Biais de publication et effet tiroir (qui certes, n’est pas commode)

Un biais de publication désigne le fait que les chercheurs (pour leurs CV) et les revues scientifiques (pour leur marketing)1 ont bien plus tendance à publier des expériences ayant obtenu un résultat positif que des expériences ayant obtenu un résultat négatif. Ce biais de publication entraîne un effet tiroir, les résultats négatifs restant « au fond du tiroir ». Cela crée une perception des résultats scientifiques un peu plus « belle » qu’elle ne l’est réellement, et crée parfois ce que l’on appelle des faux positifs.
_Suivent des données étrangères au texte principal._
-- pv_equiv track=rewrite | github.com/GymnasiumSaarburg-Robotik/WRO2023 | test/jsontest.py | get_square_bitmap
-- ===== SOURCE A (Python) =====
-- def get_square_bitmap(bitmap):
--     # Initialize variables
--     height = len(bitmap)
--     width = len(bitmap[0])
--     square_bitmap = [[0] * width for _ in range(height)]
--     rectangles = []
--
--     # Define helper function to draw a filled square in the square_bitmap
--     def draw_square(x, y, size):
--         for i in range(x, x + size):
--             for j in range(y, y + size):
--                 square_bitmap[j][i] = 1
--
--     # Define helper function to find the boundaries of a rectangle
--     def find_boundary(x, y):
--         left, right, up, down = x, x, y, y
--         stack = [(x, y)]
--         while stack:
--             i, j = stack.pop()
--             if i < 0 or j < 0 or i >= width or j >= height or bitmap[j][i] == 0:
--                 continue
--             bitmap[j][i] = 0  # mark pixel as visited
--             left = min(left, i)
--             right = max(right, i)
--             up = min(up, j)
--             down = max(down, j)
--             stack.append((i - 1, j))
--             stack.append((i + 1, j))
--             stack.append((i, j - 1))
--             stack.append((i, j + 1))
--         return left, right, up, down
--
--     # Iterate through each pixel in the bitmap and find the boundaries of each rectangle
--     for i in range(width):
--         for j in range(height):
--             if bitmap[j][i] == 1:
--                 left, right, up, down = find_boundary(i, j)
--                 size = max(right - left + 1, down - up + 1)
--                 draw_square(left, up, size)
--
--     return square_bitmap
-- ===== SOURCE B (Python) =====
-- def get_square_bitmap(bitmap):
--     # Non-destructive BFS labelling with one global visited set: collect each
--     # 4-connected nonzero component seeded at a 1-cell, record its bounding
--     # square, then render the whole output grid in one functional pass.
--     # (Unlike the original, this does not mutate `bitmap`.)
--     height = len(bitmap)
--     width = len(bitmap[0])
--     visited = set()
--     squares = []
--     for i in range(width):
--         for j in range(height):
--             if bitmap[j][i] == 1 and (i, j) not in visited:
--                 visited.add((i, j))
--                 queue = [(i, j)]
--                 comp = []
--                 while queue:
--                     ci, cj = queue.pop(0)
--                     comp.append((ci, cj))
--                     for ni, nj in ((ci - 1, cj), (ci + 1, cj), (ci, cj - 1), (ci, cj + 1)):
--                         if 0 <= ni < width and 0 <= nj < height \
--                                 and (ni, nj) not in visited and bitmap[nj][ni] != 0:
--                             visited.add((ni, nj))
--                             queue.append((ni, nj))
--                 left = min(c[0] for c in comp)
--                 right = max(c[0] for c in comp)
--                 up = min(c[1] for c in comp)
--                 down = max(c[1] for c in comp)
--                 size = max(right - left + 1, down - up + 1)
--                 squares.append((left, up, size))
--     return [[1 if any(l <= i < l + s and u <= j < u + s for (l, u, s) in squares) else 0
--              for i in range(width)]
--             for j in range(height)]
-- ===== Notes on version B (the rewrite author's own statement) =====
-- stated objective: alternative
-- what changed: Replaces the destructive per-seed stack DFS (which zeroes the input bitmap and paints each square into the output in place) by a non-destructive BFS over one global visited set that collects every component and its bounding square, then renders the whole output grid in a single functional pass; B does not mutate the caller's bitmap.
import Mathlib
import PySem
-- pv_equiv track=rewrite | github.com/kongtaehun/CodingTestPrac | BAEKJOON/기출,실전대비/종훈문제모음/(구현)17140-이차원배열과연산.py | sortF
-- ===== SOURCE A (Python) =====
-- def sortF(lis):
--     nums = [[i, 0] for i in range(101)]
--     for i in range(len(lis)):
--         if lis[i] != 0:
--             nums[lis[i]][1] += 1
--     nums.sort(key=lambda x: (x[1], x[0]))
--     result = []
--     for i in range(1, 101):
--         if nums[i][1] != 0:
--             result.append(nums[i][0])
--             result.append(nums[i][1])
--     return result
-- ===== SOURCE B (Python) =====
-- def sortF(lis):
--     # counting-sort-style grouping: count into the 101-slot table, then emit, for each
--     # occurring frequency in ascending order, the values having it in ascending order
--     cnt = [0] * 101
--     for v in lis:
--         if v != 0:
--             cnt[v] += 1
--     result = []
--     for c in sorted(set(cnt)):
--         if c:
--             for v in range(101):
--                 if cnt[v] == c:
--                     result.append(v)
--                     result.append(c)
--     return result
-- ===== Notes on version B (the rewrite author's own statement) =====
-- stated objective: alternative
-- what changed: B keeps the 101-slot indexed counting but replaces A's comparison sort of the whole 101-row table by counting-sort-style grouping: it sorts only the distinct occurring counts and, for each nonzero count in ascending order, emits the values holding it in ascending slot order.
-- intended difference: On lists whose nonzero values occupy all 101 counting slots (every k in 0..100 hit by some v = k or v = k - 101), A's emission scan over sorted positions 1..100 of the 101-row table silently drops the row with the smallest (frequency, value), while B reports every occupied slot; B's complete frequency listing is the intended value. — e.g. on sortF([1, 2, 3, 4, 5, 6, 7, 8, 9, 10, 11, 12, 13, 14, 15, 16, 17, 18, 19, 20, 21, 22, 23, 24, 25, 26, 27, 28, 29, 30, 31, 32,…): A returns [1, 1, 2, 1, 3, 1, 4, 1, 5, 1, 6, 1, 7, 1, 8, 1, 9, 1, 10, 1, 11, 1, 12, 1, 13, 1, 14, 1, 15, 1, 16, 1, 17, 1, 18, 1, 1…, B returns [0, 1, 1, 1, 2, 1, 3, 1, 4, 1, 5, 1, 6, 1, 7, 1, 8, 1, 9, 1, 10, 1, 11, 1, 12, 1, 13, 1, 14, 1, 15, 1, 16, 1, 17, 1, 18…
import Mathlib
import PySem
Même lorsqu’elle ne cherche pas à tout prix le scoop, une revue est dans tous les cas peu encline à publier des résultats non significatifs d’un point de vue statistique 2. Que la revue, malgré une méthodologie irréprochable, ne publie pas les résultats contredisant l’hypothèse initiale (hypothèse qui postule généralement que le traitement testé a un effet) s’appelle le biais de publication 3. Compte tenu des efforts et du temps nécessaire à la publication d’un article par un scientifique, ce dernier peut, devant le biais de  publication, s’autocensurer, et préférer laisser ses recherches au fond du tiroir, sans chercher à les publier. C’est ce biais de pré-publication qu’on appelle l’effet tiroir, ou file drawer effect, nom donné par le psychologue Robert Rosenthal en 1979 4

Cet effet, fort peu documenté, tient sa première étude de Brian Martinson et ses collègues, chercheurs à la Health Partners Research Foundation, qui menèrent en juin 2005 une étude pour le journal scientifique Nature. L’équipe de Martinson envoya une enquête anonyme à des milliers de scientifiques financés par les National Institutes of Health : 6% des répondants reconnurent avoir « rejeté des données parce qu’elles contredisaient leur recherche antérieure », et plus de 15 % ont reconnu avoir fait fi d’observations parce qu’ils avaient « la conviction profonde » qu’elles étaient inexactes, ce qui fit conclure aux auteurs :

« Notre approche permet certainement de songer à l’existence d’un biais de non-réponse. Les scientifiques qui s’en sont montrés coupables étaient peut-être susceptibles de répondre moins souvent que les autres à notre enquête, sans doute parce qu’ils craignaient d’être découverts et sanctionnés. Ce fait, combiné avec celui qu’il y a probablement eu sous-déclaration des écarts de conduite parmi les répondants, tend à montrer que nos estimations des comportements délinquants demeurent prudentes »5

L’effet tiroir est particulièrement sensible dans le cadre de la médecine en général et de la rééducation en particulier puisque les professionnels, n’ayant que peu de temps à consacrer à la consultation des données scientifiques, concentrent généralement leurs efforts sur la lecture des revues systématiques ou des méta-analyses de la littérature (c’est-à-dire un article faisant la synthèse du sujet). Le problème réside dans le fait que ces articles se basent sur les données disponibles, donc publiées, donc plutôt orientées dans le sens d’un effet significatif. Rappelons par acquit de conscience que la significativité statistique ne dit absolument rien de la validité méthodologique d’une étude.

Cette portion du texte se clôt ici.